PCs Spend $600,000 on KPMG Report while Childcare Waitlist Grows by 30%

April 13, 2021

Treaty 1 Territory, Homeland of the Métis Nation, Winnipeg MB— The PC government continues to put corporate interests ahead families by giving $600,000 to a private consulting firm while families struggle to find childcare spots. The NDP has learned through a Freedom of Information request that the waitlist for childcare has increased by 4,000 spots since the PCs took office in 2016.

“We know parents of young children have a lot on their plate and the pandemic has only added more stress to their busy lives,” said NDP Leader Wab Kinew. “The last thing Moms and Dads need to worry about right now is finding a childcare spot. And yet year after year the PCs have let the childcare list ballooned in our province, making it harder for families to access affordable, quality childcare close to home. Finding a childcare spot shouldn’t be like winning the lottery. Families deserve a government that puts their needs first and guarantees access to quality childcare every parent can afford.”
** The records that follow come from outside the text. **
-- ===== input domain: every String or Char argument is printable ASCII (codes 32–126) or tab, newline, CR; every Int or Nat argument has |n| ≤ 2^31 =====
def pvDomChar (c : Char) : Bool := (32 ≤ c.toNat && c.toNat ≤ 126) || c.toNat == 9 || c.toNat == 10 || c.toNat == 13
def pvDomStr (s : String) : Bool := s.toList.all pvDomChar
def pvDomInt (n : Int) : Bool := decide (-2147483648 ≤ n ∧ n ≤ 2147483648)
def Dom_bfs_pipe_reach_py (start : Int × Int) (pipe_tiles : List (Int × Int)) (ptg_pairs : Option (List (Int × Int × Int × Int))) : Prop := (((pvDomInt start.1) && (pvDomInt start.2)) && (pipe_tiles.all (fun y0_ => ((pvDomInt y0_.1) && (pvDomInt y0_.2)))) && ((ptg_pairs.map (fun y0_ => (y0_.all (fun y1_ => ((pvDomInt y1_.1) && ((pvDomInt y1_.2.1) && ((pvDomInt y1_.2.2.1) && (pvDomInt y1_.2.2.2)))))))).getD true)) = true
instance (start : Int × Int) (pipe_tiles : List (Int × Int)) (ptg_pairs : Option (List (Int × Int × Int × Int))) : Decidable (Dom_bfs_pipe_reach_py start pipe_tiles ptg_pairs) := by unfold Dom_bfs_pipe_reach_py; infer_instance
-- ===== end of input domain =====

-- B replaces A's deque-driven BFS with a round-based fixpoint: a successor-list
-- function is mapped over the whole visited set each round and the image minus
-- visited is unioned in; objective: alternative decomposition, same exact result.

-- Shared argument decoding: the ptg dict (the Python dict arrives as a list of
-- flattened (kx, ky, vx, vy) quadruples).
def pvPtgDict (ptg_pairs : Option (List (Int × Int × Int × Int))) : PySem.Dict (Int × Int) (Int × Int) :=
  match ptg_pairs with
  | none => PySem.Dict.empty
  | some l => PySem.Dict.ofList (l.map (fun q => ((q.1, q.2.1), (q.2.2.1, q.2.2.2))))

-- ===== PORT A =====
-- The four neighbour offsets of A's inner for-loop.
def pvDirs : List (Int × Int) := [(1, 0), (-1, 0), (0, 1), (0, -1)]

-- Body of A's while loop for one dequeued node: the for-loop over the four
-- directions followed by the tunnel lookup, updating (visited, queue).
def bfsStepA (pipe_tiles : List (Int × Int)) (ptg : PySem.Dict (Int × Int) (Int × Int))
    (vq : PySem.Set (Int × Int) × List (Int × Int)) (u : Int × Int) :
    PySem.Set (Int × Int) × List (Int × Int) :=
  let vq := pvDirs.foldl (fun vq d =>
      let nb := (u.1 + d.1, u.2 + d.2)
      if PySem.Set.contains pipe_tiles nb && !(PySem.Set.contains vq.1 nb) then
        (PySem.Set.add vq.1 nb, vq.2 ++ [nb])
      else vq) vq
  match PySem.Dict.get? ptg u with
  | some other =>
      if !(PySem.Set.contains vq.1 other) then (PySem.Set.add vq.1 other, vq.2 ++ [other]) else vq
  | none => vq

-- A's 'while queue' loop; fuel only makes it total (it provably never runs out).
def bfsLoopA (pipe_tiles : List (Int × Int)) (ptg : PySem.Dict (Int × Int) (Int × Int)) :
    Nat → PySem.Set (Int × Int) → List (Int × Int) → List (Int × Int)
  | 0, v, _ => v
  | _ + 1, v, [] => v
  | f + 1, v, u :: rest =>
      let vq := bfsStepA pipe_tiles ptg (v, rest) u
      bfsLoopA pipe_tiles ptg f vq.1 vq.2

def bfs_pipe_reach_py (start : Int × Int) (pipe_tiles : List (Int × Int)) (ptg_pairs : Option (List (Int × Int × Int × Int))) : List (Int × Int) :=
  let ptg := pvPtgDict ptg_pairs
  bfsLoopA pipe_tiles ptg (pipe_tiles.length + (ptg_pairs.getD []).length + 2)
    (PySem.Set.add PySem.Set.empty start) [start]

-- ===== PORT B =====
-- B's succs(u): the neighbour comprehension filtered by pipe membership, plus
-- the tunnel partner when u is a key (Option.toList is that conditional append).
def succsB (pipe_tiles : List (Int × Int)) (ptg : PySem.Dict (Int × Int) (Int × Int))
    (u : Int × Int) : List (Int × Int) :=
  ([(u.1 + 1, u.2), (u.1 - 1, u.2), (u.1, u.2 + 1), (u.1, u.2 - 1)].filter
      (fun nb => PySem.Set.contains pipe_tiles nb))
    ++ (PySem.Dict.get? ptg u).toList

-- B's 'while True' round loop: fresh = {c for u in visited for c in succs(u)
-- if c not in visited}; fuel only makes it total (each continuing round strictly
-- grows visited, so it provably never runs out).
def bfsLoopB (pipe_tiles : List (Int × Int)) (ptg : PySem.Dict (Int × Int) (Int × Int)) :
    Nat → PySem.Set (Int × Int) → List (Int × Int)
  | 0, v => v
  | f + 1, v =>
      let fresh := PySem.Set.ofList
        ((v.flatMap (succsB pipe_tiles ptg)).filter (fun c => !(PySem.Set.contains v c)))
      if fresh.isEmpty then v else bfsLoopB pipe_tiles ptg f (PySem.Set.update v fresh)

def bfs_pipe_reach_py_alt (start : Int × Int) (pipe_tiles : List (Int × Int)) (ptg_pairs : Option (List (Int × Int × Int × Int))) : List (Int × Int) :=
  let ptg := pvPtgDict ptg_pairs
  bfsLoopB pipe_tiles ptg (pipe_tiles.length + (ptg_pairs.getD []).length + 2)
    (PySem.Set.add PySem.Set.empty start)

-- ===== PRECONDITION & SPEC =====
def Spec_bfs_pipe_reach_py (start : Int × Int) (pipe_tiles : List (Int × Int)) (ptg_pairs : Option (List (Int × Int × Int × Int))) (out : List (Int × Int)) : Prop := out = bfs_pipe_reach_py_alt start pipe_tiles ptg_pairs
instance (start : Int × Int) (pipe_tiles : List (Int × Int)) (ptg_pairs : Option (List (Int × Int × Int × Int))) (out : List (Int × Int)) : Decidable (Spec_bfs_pipe_reach_py start pipe_tiles ptg_pairs out) := by unfold Spec_bfs_pipe_reach_py; infer_instance

-- ===== CLAIM (what is proved, stated in full; the proofs are below) =====
def Claim_equal_bfs_pipe_reach_py : Prop := ∀ (start : Int × Int) (pipe_tiles : List (Int × Int)) (ptg_pairs : Option (List (Int × Int × Int × Int))), Dom_bfs_pipe_reach_py start pipe_tiles ptg_pairs → Spec_bfs_pipe_reach_py start pipe_tiles ptg_pairs (bfs_pipe_reach_py start pipe_tiles ptg_pairs)

-- ===== LEMMAS AND PROOFS =====

-- Visited-only projection of one BFS node expansion (the common skeleton both
-- loops are reduced to).
def stepV (pipe_tiles : List (Int × Int)) (ptg : PySem.Dict (Int × Int) (Int × Int))
    (v : List (Int × Int)) (u : Int × Int) : List (Int × Int) :=
  let v := pvDirs.foldl (fun v d =>
      let nb := (u.1 + d.1, u.2 + d.2)
      if PySem.Set.contains pipe_tiles nb && !(PySem.Set.contains v nb) then v ++ [nb] else v) v
  match PySem.Dict.get? ptg u with
  | some other => if !(PySem.Set.contains v other) then v ++ [other] else v
  | none => v

-- Proof-only intermediate form of one round's per-node collection (conditional
-- accumulation); B's image-filter-dedup round body is proved equal to folding it.
def bfsCollectB (pipe_tiles : List (Int × Int)) (ptg : PySem.Dict (Int × Int) (Int × Int))
    (snap : PySem.Set (Int × Int)) (acc : PySem.Set (Int × Int)) (u : Int × Int) :
    PySem.Set (Int × Int) :=
  let acc := pvDirs.foldl (fun acc d =>
      let nb := (u.1 + d.1, u.2 + d.2)
      if PySem.Set.contains pipe_tiles nb && !(PySem.Set.contains snap nb) then
        PySem.Set.add acc nb
      else acc) acc
  match PySem.Dict.get? ptg u with
  | some other => if !(PySem.Set.contains snap other) then PySem.Set.add acc other else acc
  | none => acc

-- u is saturated in v: all of u's candidates are already in v.
def satAt (pipe_tiles : List (Int × Int)) (ptg : PySem.Dict (Int × Int) (Int × Int))
    (v : List (Int × Int)) (u : Int × Int) : Prop :=
  (∀ d ∈ pvDirs, (u.1 + d.1, u.2 + d.2) ∈ pipe_tiles → (u.1 + d.1, u.2 + d.2) ∈ v) ∧
  (∀ o, PySem.Dict.get? ptg u = some o → o ∈ v)

-- ---- B's round body equals the collect fold ----

theorem nbrs_map_eq (u : Int × Int) :
    pvDirs.map (fun d => (u.1 + d.1, u.2 + d.2))
      = [(u.1 + 1, u.2), (u.1 - 1, u.2), (u.1, u.2 + 1), (u.1, u.2 - 1)] := by
  simp [pvDirs, sub_eq_add_neg]

theorem condfold_eq (p q : Int × Int → Bool) :
    ∀ (ns : List (Int × Int)) (acc : List (Int × Int)),
      ns.foldl (fun acc nb => if p nb && q nb then PySem.Set.add acc nb else acc) acc
        = (((ns.filter p).filter q).foldl PySem.Set.add acc)
  | [], acc => rfl
  | nb :: ns, acc => by
    rw [List.foldl_cons, List.filter_cons]
    by_cases hp : p nb = true
    · rw [if_pos hp, List.filter_cons]
      by_cases hq : q nb = true
      · rw [if_pos hq, List.foldl_cons, if_pos (by simp [hp, hq])]
        exact condfold_eq p q ns _
      · rw [if_neg hq, if_neg (by simp [hq])]
        exact condfold_eq p q ns _
    · rw [if_neg hp, if_neg (by simp [hp])]
      exact condfold_eq p q ns _

theorem collect_as_foldl_add (pipe_tiles : List (Int × Int))
    (ptg : PySem.Dict (Int × Int) (Int × Int)) (snap acc : List (Int × Int)) (u : Int × Int) :
    bfsCollectB pipe_tiles ptg snap acc u
      = ((succsB pipe_tiles ptg u).filter (fun c => !(PySem.Set.contains snap c))).foldl
          PySem.Set.add acc := by
  unfold bfsCollectB succsB
  have hdirs : pvDirs.foldl (fun acc d =>
      let nb := (u.1 + d.1, u.2 + d.2)
      if PySem.Set.contains pipe_tiles nb && !(PySem.Set.contains snap nb) then
        PySem.Set.add acc nb
      else acc) acc
      = ((([(u.1 + 1, u.2), (u.1 - 1, u.2), (u.1, u.2 + 1), (u.1, u.2 - 1)].filter
            (fun nb => PySem.Set.contains pipe_tiles nb)).filter
            (fun c => !(PySem.Set.contains snap c))).foldl PySem.Set.add acc) := by
    rw [← nbrs_map_eq u, ← condfold_eq (fun nb => PySem.Set.contains pipe_tiles nb)
      (fun c => !(PySem.Set.contains snap c)) (pvDirs.map (fun d => (u.1 + d.1, u.2 + d.2))) acc]
    rw [List.foldl_map]
  rw [List.filter_append, List.foldl_append, ← hdirs]
  cases hg : PySem.Dict.get? ptg u with
  | none => simp
  | some o =>
    simp only [Option.toList_some, List.filter_cons, List.filter_nil]
    by_cases hs : o ∈ snap
    · rw [if_neg (by simpa [PySem.Set.contains] using hs),
        if_neg (by simpa [PySem.Set.contains] using hs), List.foldl_nil]
    · rw [if_pos (by simpa [PySem.Set.contains] using hs),
        if_pos (by simpa [PySem.Set.contains] using hs), List.foldl_cons, List.foldl_nil]

theorem foldl_add_flatMap (g : Int × Int → List (Int × Int)) :
    ∀ (l acc : List (Int × Int)),
      l.foldl (fun acc u => (g u).foldl PySem.Set.add acc) acc
        = ((l.flatMap g).foldl PySem.Set.add acc)
  | [], acc => rfl
  | u :: l, acc => by
    simp only [List.foldl_cons, List.flatMap_cons, List.foldl_append]
    exact foldl_add_flatMap g l _

theorem filter_flatMap_comm (g : Int × Int → List (Int × Int)) (q : Int × Int → Bool) :
    ∀ (l : List (Int × Int)),
      l.flatMap (fun u => (g u).filter q) = (l.flatMap g).filter q
  | [] => rfl
  | u :: l => by
    simp only [List.flatMap_cons, List.filter_append]
    rw [filter_flatMap_comm g q l]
There are 18,903 children on wait lists for childcare in Manitoba as of August 2020. In July 2016 the waitlist for childcare was 14,847. In the last year the PCs have made it harder for families to access affordable childcare. During the pandemic the PCs raised parent fees for children in nursery programs and cut inclusion supports for kids with additional needs. The PCs new childcare bill, Bill 47, opens the door for private, for-profit centres to access public funding for childcare. And yesterday the province released their report on childcare by the private consulting firm KPMG. The report, which cost $600,000, recommends the government move toward a business model of childcare and “act like a market steward” in the sector.

“When it comes to childcare, it’s clear that the PCs priority is making money for private companies instead of keeping life affordable for families,” said NDP critic for childcare, Danielle Adams. “Instead of handing out private contracts and helping out for-profit centres, the PCs need to invest in affordable public childcare that actually works for families.”